## Exercise instructions
Scan the records below for the line containing "let h := pvMaxInt" and the line containing "def pvStepG (g". Copy both, plus every line between, exactly.

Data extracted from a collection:
☆ ☆ ☆
-- pv_equiv track=rewrite | github.com/mtailanian-digitalsense/wys-backend-module-layout | Layout_App/SmartLayout.py | get_category_max_dims
-- ===== SOURCE A (Python) =====
-- def get_category_max_dims(inlist):
--     cat_max_dims = {}
--     for mod in inlist:
--         cat_id = mod[4]
--         cat_max_dims[cat_id] = {} if cat_id not in cat_max_dims else cat_max_dims[cat_id]
--         cat_max_dims[cat_id]['max_width'] = mod[2] if 'max_width' not in cat_max_dims[cat_id] else max(mod[2], cat_max_dims[cat_id]['max_width'])
--         cat_max_dims[cat_id]['max_height'] = mod[3] if 'max_height' not in cat_max_dims[cat_id] else max(mod[3], cat_max_dims[cat_id]['max_height'])
--         cat_max_dims[cat_id]['max_area'] = cat_max_dims[cat_id]['max_width']*cat_max_dims[cat_id]['max_height']
--     return cat_max_dims
-- ===== SOURCE B (Python) =====
-- def get_category_max_dims(inlist):
--     groups = {}
--     for mod in inlist:
--         groups.setdefault(mod[4], []).append(mod)
--     result = {}
--     for cat_id, mods in groups.items():
--         max_width = max(m[2] for m in mods)
--         max_height = max(m[3] for m in mods)
--         result[cat_id] = {'max_width': max_width,
--                          'max_height': max_height,
--                          'max_area': max_width * max_height}
--     return result
-- ===== Notes on version B (the rewrite author's own statement) =====
-- stated objective: alternative
-- what changed: A's single fused pass keeping per-category running maxima is replaced by a two-phase group-then-aggregate: first build a dict of per-category row lists, then compute each category's max width/height (and their product) once per group.
import Mathlib
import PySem

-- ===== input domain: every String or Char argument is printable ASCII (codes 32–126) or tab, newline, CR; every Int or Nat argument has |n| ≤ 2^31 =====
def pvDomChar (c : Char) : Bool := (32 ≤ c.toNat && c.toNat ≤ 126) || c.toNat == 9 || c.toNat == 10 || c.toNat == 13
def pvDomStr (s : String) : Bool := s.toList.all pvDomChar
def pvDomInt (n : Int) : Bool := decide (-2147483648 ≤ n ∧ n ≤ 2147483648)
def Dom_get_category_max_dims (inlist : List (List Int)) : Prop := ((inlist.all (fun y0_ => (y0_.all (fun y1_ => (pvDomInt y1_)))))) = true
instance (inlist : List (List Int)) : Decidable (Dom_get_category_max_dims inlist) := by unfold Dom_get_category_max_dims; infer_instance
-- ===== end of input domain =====

-- B replaces A's single fused pass (per-category running maxima updated row by row) by a
-- group-then-aggregate two-phase computation: build a dict of per-category row lists, then
-- compute each category's maxima once (objective: alternative decomposition, similar cost).

-- ===== PORT A =====
-- one loop iteration of A: update the per-category dict of running maxima
def pvStepA (cat_max_dims : PySem.Dict Int (PySem.Dict String Int)) (mod : List Int) :
    PySem.Dict Int (PySem.Dict String Int) :=
  let cat_id := PySem.List.pyGetD mod 4 0          -- mod[4]; exact under Pre_ (index in range)
  let inner0 := if cat_max_dims.contains cat_id then cat_max_dims.getD cat_id PySem.Dict.empty
                else PySem.Dict.empty
  let inner1 := inner0.insert "max_width"
    (if inner0.contains "max_width" = false then PySem.List.pyGetD mod 2 0
     else max (PySem.List.pyGetD mod 2 0) (inner0.getD "max_width" 0))
  let inner2 := inner1.insert "max_height"
    (if inner1.contains "max_height" = false then PySem.List.pyGetD mod 3 0
     else max (PySem.List.pyGetD mod 3 0) (inner1.getD "max_height" 0))
  let inner3 := inner2.insert "max_area" (inner2.getD "max_width" 0 * inner2.getD "max_height" 0)
  cat_max_dims.insert cat_id inner3

def get_category_max_dims (inlist : List (List Int)) : List (Int × List (String × Int)) :=
  ((inlist.foldl pvStepA PySem.Dict.empty).items).map (fun p => (p.1, p.2.items))

-- ===== PORT B =====
-- max(xs) for a nonempty list of ints (the grouped lists are never empty)
def pvMaxInt (xs : List Int) : Int := (PySem.List.max? xs id).getD 0

-- the inner dict B builds for one category from its grouped rows
def pvAgg (mods : List (List Int)) : PySem.Dict String Int :=
  let w := pvMaxInt (mods.map (fun m => PySem.List.pyGetD m 2 0))
  let h := pvMaxInt (mods.map (fun m => PySem.List.pyGetD m 3 0))
  PySem.Dict.mk [("max_width", w), ("max_height", h), ("max_area", w * h)]

-- one grouping iteration: groups.setdefault(mod[4], []).append(mod)
def pvStepG (g : PySem.Dict Int (List (List Int))) (mod : List Int) :
    PySem.Dict Int (List (List Int)) :=
  g.modify (PySem.List.pyGetD mod 4 0) [] (· ++ [mod])

def get_category_max_dims_alt (inlist : List (List Int)) : List (Int × List (String × Int)) :=
  let groups := inlist.foldl pvStepG PySem.Dict.empty
  let result := groups.items.foldl (fun r p => r.insert p.1 (pvAgg p.2)) PySem.Dict.empty
  result.items.map (fun p => (p.1, p.2.items))

-- ===== PRECONDITION & SPEC =====
-- Pre_ excludes exactly the inputs where A raises IndexError: a row shorter than 5 elements.
def Pre_get_category_max_dims (inlist : List (List Int)) : Prop :=
  ∀ mod ∈ inlist, 5 ≤ mod.length
instance (inlist : List (List Int)) : Decidable (Pre_get_category_max_dims inlist) := by
  unfold Pre_get_category_max_dims; infer_instance

def pvWitness_get_category_max_dims : List (List Int) :=
  [[1, 1, 3, 2, 7], [2, 1, 5, 1, 7], [0, 0, 2, 9, 3]]

def Spec_get_category_max_dims (inlist : List (List Int)) (out : List (Int × List (String × Int))) : Prop := out = get_category_max_dims_alt inlist
instance (inlist : List (List Int)) (out : List (Int × List (String × Int))) : Decidable (Spec_get_category_max_dims inlist out) := by unfold Spec_get_category_max_dims; infer_instance

-- ===== CLAIM (what is proved, stated in full; the proofs are below) =====
def Claim_equal_get_category_max_dims : Prop := ∀ (inlist : List (List Int)), Dom_get_category_max_dims inlist → Pre_get_category_max_dims inlist → Spec_get_category_max_dims inlist (get_category_max_dims inlist)

-- ===== LEMMAS AND PROOFS =====

-- the A-side dict that corresponds to a grouping dict g
def pvMapAgg (g : PySem.Dict Int (List (List Int))) : PySem.Dict Int (PySem.Dict String Int) :=
  PySem.Dict.mk (g.items.map (fun p => (p.1, pvAgg p.2)))

lemma pvMapAgg_contains (g : PySem.Dict Int (List (List Int))) (k : Int) :
    (pvMapAgg g).contains k = g.contains k := by
  simp [pvMapAgg, PySem.Dict.contains, List.any_map, Function.comp_def]

lemma pvMapAgg_get? (g : PySem.Dict Int (List (List Int))) (k : Int) :
    (pvMapAgg g).get? k = (g.get? k).map pvAgg := by
  simp [pvMapAgg, PySem.Dict.get?, List.find?_map, Function.comp_def, Option.map_map]

lemma pvMax?_cons : ∀ (ys : List Int) (x : Int),
    PySem.List.max? (x :: ys) id = some (ys.foldl max x) := by
  intro ys
  induction ys with
  | nil => intro x; rfl
  | cons y t ih =>
      intro x
      by_cases h : x < y
      · have h1 : PySem.List.max? (x :: y :: t) id = PySem.List.max? (y :: t) id := by
          show List.foldl _ (if x < y then some y else some x) t = List.foldl _ (some y) t
          rw [if_pos h]
        rw [h1, ih, List.foldl_cons, max_eq_right h.le]
      · have h1 : PySem.List.max? (x :: y :: t) id = PySem.List.max? (x :: t) id := by
          show List.foldl _ (if x < y then some y else some x) t = List.foldl _ (some x) t
          rw [if_neg h]
        rw [h1, ih, List.foldl_cons, max_eq_left (not_lt.mp h)]

lemma pvMaxInt_cons (x : Int) (ys : List Int) : pvMaxInt (x :: ys) = ys.foldl max x := by
  rw [pvMaxInt, pvMax?_cons]; rfl

lemma pvMaxInt_append (xs : List Int) (a : Int) (h : xs ≠ []) :
    pvMaxInt (xs ++ [a]) = max (pvMaxInt xs) a := by
  obtain ⟨x, t, rfl⟩ := List.exists_cons_of_ne_nil h
  rw [List.cons_append, pvMaxInt_cons, pvMaxInt_cons, List.foldl_append, List.foldl_cons,
    List.foldl_nil]

lemma pvAgg_append (mods : List (List Int)) (mod : List Int) (h : mods ≠ []) :
    pvAgg (mods ++ [mod]) =
      PySem.Dict.mk [("max_width", max (PySem.List.pyGetD mod 2 0)
                        (pvMaxInt (mods.map (fun m => PySem.List.pyGetD m 2 0)))),
                     ("max_height", max (PySem.List.pyGetD mod 3 0)
                        (pvMaxInt (mods.map (fun m => PySem.List.pyGetD m 3 0)))),
                     ("max_area", max (PySem.List.pyGetD mod 2 0)
                        (pvMaxInt (mods.map (fun m => PySem.List.pyGetD m 2 0))) *
                        max (PySem.List.pyGetD mod 3 0)
                        (pvMaxInt (mods.map (fun m => PySem.List.pyGetD m 3 0))))] := by
  have hne : mods.map (fun m => PySem.List.pyGetD m 2 0) ≠ [] := by simp [h]
  have hne' : mods.map (fun m => PySem.List.pyGetD m 3 0) ≠ [] := by simp [h]
  simp [pvAgg, pvMaxInt_append _ _ hne, pvMaxInt_append _ _ hne', max_comm]

-- A's inner-dict update chain, named for the proof (definitionally the body of pvStepA)
def pvInnerStep (inner0 : PySem.Dict String Int) (w h : Int) : PySem.Dict String Int :=
  let inner1 := inner0.insert "max_width"
    (if inner0.contains "max_width" = false then w else max w (inner0.getD "max_width" 0))
  let inner2 := inner1.insert "max_height"
    (if inner1.contains "max_height" = false then h else max h (inner1.getD "max_height" 0))
  inner2.insert "max_area" (inner2.getD "max_width" 0 * inner2.getD "max_height" 0)

lemma pvInnerStep_empty (mod : List Int) :
    pvInnerStep PySem.Dict.empty (PySem.List.pyGetD mod 2 0) (PySem.List.pyGetD mod 3 0)
      = pvAgg [mod] := by
  simp [pvInnerStep, pvAgg, pvMaxInt_cons, PySem.Dict.insert, PySem.Dict.contains,
    PySem.Dict.getD, PySem.Dict.get?, PySem.Dict.empty]

lemma pvInnerStep_agg (mods : List (List Int)) (mod : List Int) (h : mods ≠ []) :
    pvInnerStep (pvAgg mods) (PySem.List.pyGetD mod 2 0) (PySem.List.pyGetD mod 3 0)
      = pvAgg (mods ++ [mod]) := by
  rw [pvAgg_append _ _ h]
  simp [pvInnerStep, pvAgg, PySem.Dict.insert, PySem.Dict.contains,
    PySem.Dict.getD, PySem.Dict.get?]

-- one step: A's fused update equals grouping followed by aggregation
lemma pvStep_comm (g : PySem.Dict Int (List (List Int))) (mod : List Int)
    (hnd : g.keys.Nodup) (hne : ∀ p ∈ g.items, p.2 ≠ []) :
    pvStepA (pvMapAgg g) mod = pvMapAgg (pvStepG g mod) := by
  have hA : pvStepA (pvMapAgg g) mod
      = (pvMapAgg g).insert (PySem.List.pyGetD mod 4 0)
          (pvInnerStep
            (if (pvMapAgg g).contains (PySem.List.pyGetD mod 4 0) then
              (pvMapAgg g).getD (PySem.List.pyGetD mod 4 0) PySem.Dict.empty
             else PySem.Dict.empty)
            (PySem.List.pyGetD mod 2 0) (PySem.List.pyGetD mod 3 0)) := rfl
  rw [hA, pvStepG, PySem.Dict.modify]
  by_cases hcont : g.contains (PySem.List.pyGetD mod 4 0) = true
  · -- category already present
    have hget : g.get? (PySem.List.pyGetD mod 4 0)
        = some (g.getD (PySem.List.pyGetD mod 4 0) []) := by
      rw [PySem.Dict.contains_eq_isSome_get?] at hcont
      obtain ⟨old, hold⟩ := Option.isSome_iff_exists.mp hcont
      rw [PySem.Dict.getD_eq_get?_getD, hold]
      simp
    have hold_ne : g.getD (PySem.List.pyGetD mod 4 0) [] ≠ [] :=
      hne (PySem.List.pyGetD mod 4 0, g.getD (PySem.List.pyGetD mod 4 0) [])
        (PySem.Dict.mem_items_of_get?_eq_some g hget)
    have hMA : (pvMapAgg g).getD (PySem.List.pyGetD mod 4 0) PySem.Dict.empty
        = pvAgg (g.getD (PySem.List.pyGetD mod 4 0) []) := by
      rw [PySem.Dict.getD_eq_get?_getD, pvMapAgg_get?, hget]
      rfl
    rw [if_pos (by rw [pvMapAgg_contains]; exact hcont), hMA, pvInnerStep_agg _ _ hold_ne]
    apply PySem.Dict.ext
    rw [PySem.Dict.items_insert_of_contains _ _ (by rw [pvMapAgg_contains]; exact hcont)]
    rw [pvMapAgg, pvMapAgg]
    show (List.map _ g.items).map _ = List.map _ (PySem.Dict.insert g _ _).items
    rw [PySem.Dict.items_insert_of_contains _ _ hcont, List.map_map, List.map_map]
    apply List.map_congr_left
    intro p hp
    obtain ⟨pk, pv⟩ := p
    by_cases hpc : pk = PySem.List.pyGetD mod 4 0
    · have h2 : g.get? pk = some pv := PySem.Dict.get?_of_mem_items g hp hnd
      rw [hpc, hget] at h2
      have hpold : pv = g.getD (PySem.List.pyGetD mod 4 0) [] := (Option.some.inj h2).symm
      subst hpc; subst hpold
      simp
    · simp [hpc]
  · -- fresh category
    have hcont' : g.contains (PySem.List.pyGetD mod 4 0) = false := by simpa using hcont
    have hgetD : g.getD (PySem.List.pyGetD mod 4 0) [] = [] :=
      PySem.Dict.getD_of_not_contains _ _ hcont'
    rw [if_neg (by rw [pvMapAgg_contains, hcont']; simp), pvInnerStep_empty]
    apply PySem.Dict.ext
    rw [PySem.Dict.items_insert_of_not_contains _ _
        (by rw [pvMapAgg_contains]; exact hcont')]
    rw [pvMapAgg, pvMapAgg]
    show (List.map _ g.items) ++ _ = List.map _ (PySem.Dict.insert g _ _).items
    rw [PySem.Dict.items_insert_of_not_contains _ _ hcont', List.map_append, hgetD]
    rfl

lemma pvStepG_nodup (g : PySem.Dict Int (List (List Int))) (mod : List Int)
    (hnd : g.keys.Nodup) : (pvStepG g mod).keys.Nodup := by
  have := PySem.Dict.nodup_keys_foldl_modify_key [mod]
    (fun m => PySem.List.pyGetD m 4 0) [] (fun _ m old => old ++ [m]) g hnd
  simpa [pvStepG] using this

lemma pvStepG_ne_nil (g : PySem.Dict Int (List (List Int))) (mod : List Int)
    (hne : ∀ p ∈ g.items, p.2 ≠ []) : ∀ p ∈ (pvStepG g mod).items, p.2 ≠ [] := by
  intro p hp
  rw [pvStepG, PySem.Dict.modify] at hp
  by_cases hcont : g.contains (PySem.List.pyGetD mod 4 0) = true
  · rw [PySem.Dict.items_insert_of_contains _ _ hcont] at hp
    obtain ⟨q, hq, rfl⟩ := List.mem_map.mp hp
    split
    · simp
    · exact hne q hq
  · rw [PySem.Dict.items_insert_of_not_contains _ _ (by simpa using hcont)] at hp
    rcases List.mem_append.mp hp with h | h
    · exact hne p h
    · simp at h; subst h; simp

lemma pvFoldG_nodup (l : List (List Int)) (g : PySem.Dict Int (List (List Int)))
    (hnd : g.keys.Nodup) : (l.foldl pvStepG g).keys.Nodup := by
  induction l generalizing g with
  | nil => exact hnd
  | cons mod rest ih => exact ih _ (pvStepG_nodup g mod hnd)

lemma pvMain (l : List (List Int)) (g : PySem.Dict Int (List (List Int)))
    (hnd : g.keys.Nodup) (hne : ∀ p ∈ g.items, p.2 ≠ []) :
    l.foldl pvStepA (pvMapAgg g) = pvMapAgg (l.foldl pvStepG g) := by
  induction l generalizing g with
  | nil => rfl
  | cons mod rest ih =>
      simp only [List.foldl_cons, pvStep_comm g mod hnd hne]
      exact ih _ (pvStepG_nodup g mod hnd) (pvStepG_ne_nil g mod hne)

-- ===== VERDICT (by name: the statement is the Claim_ definition above) =====
theorem get_category_max_dims_spec : Claim_equal_get_category_max_dims := by
  intro inlist _ _
  unfold Spec_get_category_max_dims get_category_max_dims get_category_max_dims_alt
  have hmain : inlist.foldl pvStepA PySem.Dict.empty
      = pvMapAgg (inlist.foldl pvStepG PySem.Dict.empty) :=
    pvMain inlist PySem.Dict.empty (by simp) (by simp [PySem.Dict.empty])
  rw [hmain]
  set G := inlist.foldl pvStepG PySem.Dict.empty with hG
  have hndG : G.keys.Nodup := pvFoldG_nodup inlist PySem.Dict.empty (by simp)
  have hfresh : (G.items.foldl (fun r p => r.insert p.1 (pvAgg p.2)) PySem.Dict.empty).items
      = G.items.map (fun p => (p.1, pvAgg p.2)) := by
    have h := PySem.Dict.items_foldl_insert_fresh G.items Prod.fst (fun p => pvAgg p.2)
      PySem.Dict.empty (by intro a _; rfl) (by simpa [PySem.Dict.keys] using hndG)
    simpa using h
  simp only [hfresh, pvMapAgg, List.map_map, Function.comp_def]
☆ ☆ ☆
## Result
  let h := pvMaxInt (mods.map (fun m => PySem.List.pyGetD m 3 0))
  PySem.Dict.mk [("max_width", w), ("max_height", h), ("max_area", w * h)]

-- one grouping iteration: groups.setdefault(mod[4], []).append(mod)
def pvStepG (g : PySem.Dict Int (List (List Int))) (mod : List Int) :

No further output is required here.